General Yi Ji-bang (hangul:이지방, hanja:李之芳, October 15, 1466 – December 11, 1537) was a soldier and military person of Korean Joseon dynasties. He was appointed governor of Chongsung, Hoeryong, Uiju Countys.

During King Yeonsangun's reign and the early part of King Jungjong of Joseon's reign, he was one of the guards, along the border of the northern area of Korea. He served as Sugun Jeoldosa of Gyeongsang-jwado and Byungma Jeoldosa of Pyeongan-do. "Jeoldosa" was a term for military commanders. He was also a dispatch diplomat for China Ming dynasty.

Life

Early life 
In 1490 and 1492 he participated in expulsion operations and battle of Jurchen, in Hamgyongbuk-do and Pyeonganbuk-do. His position was senior adjutant of commander of Bukjeong. In 1493, he was appointed to commander of Seojeong, with Yi Won-jong(이원종;李元宗) and Chang Chung(장정;張珽), Yi Yun-jong(이윤종;李允宗), there was Moosa.

After he was appointed to county governor of Cheongsung(종성;鐘城) and Hoeryong(회령;會寧). there his duty was county governor, but au fond purpose was border area defense and attack of Jurchen, Kitan and bandits of border area, thieves. One of his close relatives of unknown name was a eunuch who was a bureaucrat (내시;內侍) of government official and have inside information embarrassing personal facts of King Yeonsangun. King Yeonsangun was anxious, mass dismissal a high-ranking government official and eunuch bureaucrat. He was also suspected idea of King Yeonsangun, also he with discharged. In 1504 he was reinstatement to county governor of Hoeryong.

Next in January 1509, his mother died. He took a long leave of absence from public office to attend his mother's funeral and as a mourning period. but he was his mother mourning period time, he was wrangled and beating murder of one male civilian. he was met with harsh criticism, in devout action funeral time of his mother than murder of male civilians. He was expelled. He was put in prison to a prison of Uigeumbu(의금부;義禁府), the name of a crime was in devout action of funeral time and killing civilians was funeral time of his mother.

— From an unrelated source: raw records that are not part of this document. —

lemma pv_chain (board : List Int) (winner : Int) (win_lines : List (List Int)) (px po : Int)
    (hw : winner = 1 ∨ winner = 2)
    (hin : ∀ L ∈ win_lines, ∀ j ∈ L, -(board.length:Int) ≤ j ∧ j < (board.length:Int))
    (hO : pvHasWinner board (3 - winner) win_lines = false)
    (hpp : px = po ∨ px = po + 1)
    (hpcount : ∀ k, (hk : k < board.length) → board[k] = winner →
        pvCountPieces (board.set k 0) = (px, po))
    (L : List Int) (hL : L ∈ win_lines) (hWL : ∀ j ∈ L, PySem.List.pyGetD board j 0 = winner)
    (i : Int) (hi : i ∈ L) :
    ((if PySem.List.pyGetD board i 0 != winner then false
      else if pvCountPieces (PySem.List.pySetD board i 0) != (px, po) then false
      else if !(pvWinners (PySem.List.pySetD board i 0) win_lines).isEmpty then false
      else if !(px == po || px == po + 1) then false
      else true) = true)
      ↔ pvGood board winner win_lines (PySem.Int.mod i (board.length:Int)) := by
  have hn : 0 < (board.length:Int) := by have := hin L hL i hi; omega
  have hi1 : -(board.length:Int) ≤ i := (hin L hL i hi).1
  have hi2 : i < (board.length:Int) := (hin L hL i hi).2
  have hbi : PySem.List.pyGetD board i 0 = winner := hWL i hi
  have hki : (PySem.Int.mod i (board.length:Int)).toNat < board.length := by
    have := PySem.Int.mod_lt i hn; have := PySem.Int.mod_nonneg i hn; omega
  have hset : PySem.List.pySetD board i 0
      = board.set (PySem.Int.mod i (board.length:Int)).toNat 0 := pv_setD board i 0 hi1 hi2
  have hgki : board[(PySem.Int.mod i (board.length:Int)).toNat] = winner := by
    rw [pv_getD board i hi1 hi2, List.getD_eq_getElem _ _ hki] at hbi
    exact hbi
  -- condition 1 is false
  rw [show (PySem.List.pyGetD board i 0 != winner) = false by simp [hbi]]
  simp only [Bool.false_eq_true, if_false]
  -- count check passes
  rw [hset, show (pvCountPieces (board.set (PySem.Int.mod i (board.length:Int)).toNat 0)
      != (px, po)) = false by simp [hpcount _ hki hgki]]
  simp only [Bool.false_eq_true, if_false]
  -- turn check passes
  rw [show (!(px == po || px == po + 1)) = false by
    rcases hpp with h | h <;> simp [h]]
  simp only [Bool.not_false, Bool.false_eq_true, if_false]
  -- remaining: winners of prev empty iff Good
  rw [pv_winners_isEmpty]
  -- prev lookups
  have hprev : ∀ j : Int, -(board.length:Int) ≤ j → j < (board.length:Int) →
      PySem.List.pyGetD (board.set (PySem.Int.mod i (board.length:Int)).toNat 0) j 0
        = if PySem.Int.mod j (board.length:Int) = PySem.Int.mod i (board.length:Int) then 0
          else PySem.List.pyGetD board j 0 :=
    fun j hj1 hj2 => pv_getD_set board i j 0 hi1 hi2 hj1 hj2
  -- no line of the loser in prev
  have hOprev : pvHasWinner (board.set (PySem.Int.mod i (board.length:Int)).toNat 0)
      (3 - winner) win_lines = false := by
    simp only [pvHasWinner, List.any_eq_false] at hO ⊢
    intro L' hL'
    have h := hO L' hL'
    simp only [List.all_eq_true, beq_iff_eq] at h ⊢
    push_neg at h ⊢
    obtain ⟨j, hj, hjne⟩ := h
    refine ⟨j, hj, ?_⟩
    rw [hprev j (hin L' hL' j hj).1 (hin L' hL' j hj).2]
    split_ifs with hsp
    · rcases hw with rfl | rfl <;> norm_num
    · exact hjne
  -- a line of the winner survives iff it avoids the removed cell
  have hWprev : pvHasWinner (board.set (PySem.Int.mod i (board.length:Int)).toNat 0)
      winner win_lines = false ↔ pvGood board winner win_lines (PySem.Int.mod i (board.length:Int)) := by
    have hw0 : winner ≠ 0 := by rcases hw with rfl | rfl <;> norm_num
    simp only [pvHasWinner, List.any_eq_false, List.all_eq_true, beq_iff_eq, pvGood]
    constructor
    · intro h L' hL' hWL'
      by_contra hno
      push_neg at hno
      apply h L' hL'
      intro j hj
      rw [hprev j (hin L' hL' j hj).1 (hin L' hL' j hj).2, if_neg (hno j hj)]
      exact hWL' j hj
    · intro h L' hL' hall
      have hWL' : ∀ j ∈ L', PySem.List.pyGetD board j 0 = winner := by
        intro j hj
        have hx := hall j hj
        rw [hprev j (hin L' hL' j hj).1 (hin L' hL' j hj).2] at hx
        split_ifs at hx with hs
        · exact absurd hx.symm hw0
        · exact hx
      obtain ⟨j, hj, hmod⟩ := h L' hL' hWL'
      have hx := hall j hj
      rw [hprev j (hin L' hL' j hj).1 (hin L' hL' j hj).2, if_pos hmod] at hx
      exact absurd hx.symm hw0
  have hredge : ∀ c : Bool, ((if (!c) then false else true) = true ↔ c = true) := by decide
  rw [hredge]
  rcases hw with rfl | rfl
  · rw [show (3:Int) - 1 = 2 by norm_num] at hOprev
    simp [hOprev, hWprev.symm]
  · rw [show (3:Int) - 2 = 1 by norm_num] at hOprev
    simp [hOprev, hWprev.symm]

lemma pv_scan_iff (board : List Int) (winner : Int) (win_lines : List (List Int)) (px po : Int)
    (hw : winner = 1 ∨ winner = 2)
    (hin : ∀ L ∈ win_lines, ∀ j ∈ L, -(board.length:Int) ≤ j ∧ j < (board.length:Int))
    (hO : pvHasWinner board (3 - winner) win_lines = false)
    (hpp : px = po ∨ px = po + 1)
    (hpcount : ∀ k, (hk : k < board.length) → board[k] = winner →
        pvCountPieces (board.set k 0) = (px, po))
    (hWn : pvHasWinner board winner win_lines = true) :
    (pvScan board winner px po win_lines = true) ↔ ∃ c, pvGood board winner win_lines c := by
  simp only [pvScan, List.any_eq_true]
  constructor
  · rintro ⟨L, hL, hLcond⟩
    cases hall : (L.all fun i => PySem.List.pyGetD board i 0 == winner) with
    | false => rw [hall] at hLcond; simp only [Bool.false_eq_true, if_false] at hLcond
    | true =>
      rw [hall] at hLcond
      simp only [eq_self_iff_true, if_true] at hLcond
      have hWL : ∀ j ∈ L, PySem.List.pyGetD board j 0 = winner := by
        simpa [List.all_eq_true, beq_iff_eq] using hall
      obtain ⟨i, hi, hchain⟩ := List.any_eq_true.mp hLcond
      exact ⟨_, (pv_chain board winner win_lines px po hw hin hO hpp hpcount L hL hWL i hi).mp hchain⟩
  · rintro ⟨c, hGood⟩
    obtain ⟨L, hL, hall⟩ := List.any_eq_true.mp hWn
    have hWL : ∀ j ∈ L, PySem.List.pyGetD board j 0 = winner := by
      simpa [List.all_eq_true, beq_iff_eq] using hall
    obtain ⟨i, hi, hmodi⟩ := hGood L hL hWL
    refine ⟨L, hL, ?_⟩
    rw [if_pos hall]
    refine List.any_eq_true.mpr ⟨i, hi, ?_⟩
    exact (pv_chain board winner win_lines px po hw hin hO hpp hpcount L hL hWL i hi).mpr
      (by rwa [hmodi])

lemma pv_common_iff (board : List Int) (winner : Int) (win_lines : List (List Int))
    (w0 : List Int) (rest : List (List Int))
    (hfil : win_lines.filter (fun L => L.all (fun i => PySem.List.pyGetD board i 0 == winner))
        = w0 :: rest) :
    (0 < (rest.foldl (fun c line => PySem.Set.inter c
          (PySem.Set.ofList (line.map (fun i => PySem.Int.mod i (board.length:Int)))))
        (PySem.Set.ofList (w0.map (fun i => PySem.Int.mod i (board.length:Int))))).length)
      ↔ ∃ c, pvGood board winner win_lines c := by
  have hmem : ∀ L, (L ∈ win_lines ∧ (∀ j ∈ L, PySem.List.pyGetD board j 0 = winner))
      ↔ L ∈ w0 :: rest := by
    intro L
    rw [← hfil, List.mem_filter]
    simp [List.all_eq_true, beq_iff_eq]
  rw [List.length_pos_iff_exists_mem]
  constructor
  · rintro ⟨c, hc⟩
    rw [pv_mem_foldl_inter] at hc
    obtain ⟨hc0, hcr⟩ := hc
    refine ⟨c, ?_⟩
    intro L hL hWL
    have hLm := (hmem L).mp ⟨hL, hWL⟩
    have hcin : c ∈ PySem.Set.ofList (L.map (fun i => PySem.Int.mod i (board.length:Int))) := by
      rcases List.mem_cons.mp hLm with rfl | hLr
      · exact hc0
      · exact hcr L hLr
    rw [PySem.Set.mem_ofList] at hcin
    obtain ⟨j, hj, hjc⟩ := List.mem_map.mp hcin
    exact ⟨j, hj, hjc⟩
  · rintro ⟨c, hGood⟩
    have hget : ∀ L ∈ w0 :: rest,
        c ∈ PySem.Set.ofList (L.map (fun i => PySem.Int.mod i (board.length:Int))) := by
      intro L hL
      obtain ⟨hLw, hWL⟩ := (hmem L).mpr hL
      obtain ⟨j, hj, hjc⟩ := hGood L hLw hWL
      rw [PySem.Set.mem_ofList]
      exact List.mem_map.mpr ⟨j, hj, hjc⟩
    refine ⟨c, ?_⟩
    rw [pv_mem_foldl_inter]
    exact ⟨hget w0 (List.mem_cons_self), fun L hL => hget L (List.mem_cons.mpr (Or.inr hL))⟩

lemma pv_foldl_ofList_map (f : Int → Int) (rest : List (List Int)) (s : PySem.Set Int)
    (h : ∀ L ∈ rest, L.map f = L) :
    rest.foldl (fun c l => PySem.Set.inter c (PySem.Set.ofList (l.map f))) s
      = rest.foldl (fun c l => PySem.Set.inter c (PySem.Set.ofList l)) s := by
  induction rest generalizing s with
  | nil => rfl
  | cons l rest ih =>
      rw [List.foldl_cons, List.foldl_cons, h l (List.mem_cons_self),
        ih _ (fun L hL => h L (List.mem_cons_of_mem _ hL))]
-- the while-loop: state (ll, rl, i, hl); returns the spliced strings and the final flag
def pvHlLoop (ll rl : List Char) (i : Nat) (hl : Bool) : List Char × List Char × Bool :=
  if i < min ll.length rl.length then
    if hl = false ∧ ll.getD i ' ' ≠ rl.getD i ' ' then
      pvHlLoop (ll.take i ++ pvRed ++ ll.drop i) (rl.take i ++ pvRed ++ rl.drop i)
        (i + pvRed.length + 1) true
    else if hl = true ∧ ll.getD i ' ' = rl.getD i ' ' then
      pvHlLoop (ll.take i ++ pvClr ++ ll.drop i) (rl.take i ++ pvClr ++ rl.drop i)
        (i + pvClr.length + 1) false
    else
      pvHlLoop ll rl (i + 1) hl
  else (ll, rl, hl)
termination_by min ll.length rl.length - i
decreasing_by
  · rw [pvInsertLen ll pvRed i (by omega), pvInsertLen rl pvRed i (by omega)]
    exact pvSpliceDec ll.length rl.length pvRed.length i (by omega)
  · rw [pvInsertLen ll pvClr i (by omega), pvInsertLen rl pvClr i (by omega)]
    exact pvSpliceDec ll.length rl.length pvClr.length i (by omega)
  · omega

-- max([len(e) for e in lls]) (Python raises on []; outside Pre_ the port yields 0)
def pvMaxLen (lls : List (List Char)) : Int :=
  (PySem.List.max? (lls.map (fun e => (e.length : Int))) (fun x => x)).getD 0

def pvZipLongest : List (List Char) → List (List Char) → List (Option (List Char) × Option (List Char))
  | [], [] => []
  | [], y :: ys => (none, some y) :: pvZipLongest [] ys
  | x :: xs, [] => (some x, none) :: pvZipLongest xs []
  | x :: xs, y :: ys => (some x, some y) :: pvZipLongest xs ys
theorem solution_spec : Claim_equal_solution := by
  intro employees reports _hdom hpre
  show solution employees reports = solution_alt employees reports
  have hsz : (PySem.Dict.ofList reports).size = (PySem.Dict.ofList reports).items.length := rfl
  have hkey : ∀ x ∈ employees, ∃ en : Nat,
      ((pvBFS ((PySem.Dict.ofList reports).items.foldl pvStep1 (PySem.Dict.empty, PySem.Dict.empty)).1
        ((PySem.Dict.ofList reports).items.length + 2)
        ((PySem.Dict.ofList reports).items.foldl pvStep1 (PySem.Dict.empty, PySem.Dict.empty)).2
        PySem.Dict.empty
        ((((PySem.Dict.ofList reports).items.foldl pvStep1 (PySem.Dict.empty, PySem.Dict.empty)).2.items.filter (fun p => p.2 == 0)).map (·.1))
        (((PySem.Dict.ofList reports).items.foldl pvStep1 (PySem.Dict.empty, PySem.Dict.empty)).2.size)).getD x.2 0
          = ((((PySem.Dict.ofList reports).items.foldl pvStep1 (PySem.Dict.empty, PySem.Dict.empty)).2.size : Int) - (en : Int))) ∧
      (-((pvWalk (PySem.Dict.ofList reports) ((PySem.Dict.ofList reports).size + 1) 0 x.2).getD 0) = -(en : Int)) := by
    intro x hx
    obtain ⟨happ, hsome⟩ := hpre x hx
    obtain ⟨en, hen⟩ := Option.isSome_iff_exists.mp hsome
    have hdep : pvDepth (PySem.Dict.ofList reports) x.2 = some en := hen
    refine ⟨en, ?_, ?_⟩
    · rw [PySem.Dict.getD_eq_get?_getD, pv_orders_char reports x.2, hdep]
      have hlt : en < (PySem.Dict.ofList reports).items.length + 2 := by
        have := pvChain_lt_fuel (PySem.Dict.ofList reports) ((PySem.Dict.ofList reports).items.length + 1) x.2 en hen
        omega
      simp [happ, hlt]
    · rw [hsz, pvWalk_eq_chain (PySem.Dict.ofList reports) ((PySem.Dict.ofList reports).items.length + 1) 0 x.2, hen]
      simp
  show PySem.List.sorted employees (fun x =>
      (pvBFS ((PySem.Dict.ofList reports).items.foldl pvStep1 (PySem.Dict.empty, PySem.Dict.empty)).1
        ((PySem.Dict.ofList reports).items.length + 2)
        ((PySem.Dict.ofList reports).items.foldl pvStep1 (PySem.Dict.empty, PySem.Dict.empty)).2
        PySem.Dict.empty
        ((((PySem.Dict.ofList reports).items.foldl pvStep1 (PySem.Dict.empty, PySem.Dict.empty)).2.items.filter (fun p => p.2 == 0)).map (·.1))
        (((PySem.Dict.ofList reports).items.foldl pvStep1 (PySem.Dict.empty, PySem.Dict.empty)).2.size)).getD x.2 0) false
    = PySem.List.sorted employees (fun e =>
      -((pvWalk (PySem.Dict.ofList reports) ((PySem.Dict.ofList reports).size + 1) 0 e.2).getD 0)) false
  apply pvSorted_key_congr
  intro a ha b hb
  obtain ⟨ea, hka, hwa⟩ := hkey a ha
  obtain ⟨eb, hkb, hwb⟩ := hkey b hb
  rw [hka, hkb, hwa, hwb]
  omega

Sometime later, he was released by order of the King Jungjong, but a great deal of criticism of mass media organization for him because of violation of the doctrine of Neo-Confucianism. So he was reappointed to county governor of Heoryong. In March 1513, he was appointed to county governor of Uiju(의주;義州). In 1516, he was appointed to Sugun Jeoldosa of Gyoengsangjwa-do, this is naval forces commander of Gyoengsangjwa-do.

Later life 
In 1517 King Jungjong was remarried with Lady Moonjung Yun of Papyong, later Queen Munjeong. The reason was Queen Janggyeong of Joseon died due to sickness after parturition, in 1515. Yi Ji-bang was appointed to Chaekbong Jucheongsa (책봉주청사;冊封奏請使), envoy suggestion for installation of the Queen. So he was dispatched to Beijing in Ming dynasty. The Joseon dynasty was volunteer for dependency China's Ming dynasty, so Joseon was King and Queen, Crown prince was appointed unto Ming dynasty.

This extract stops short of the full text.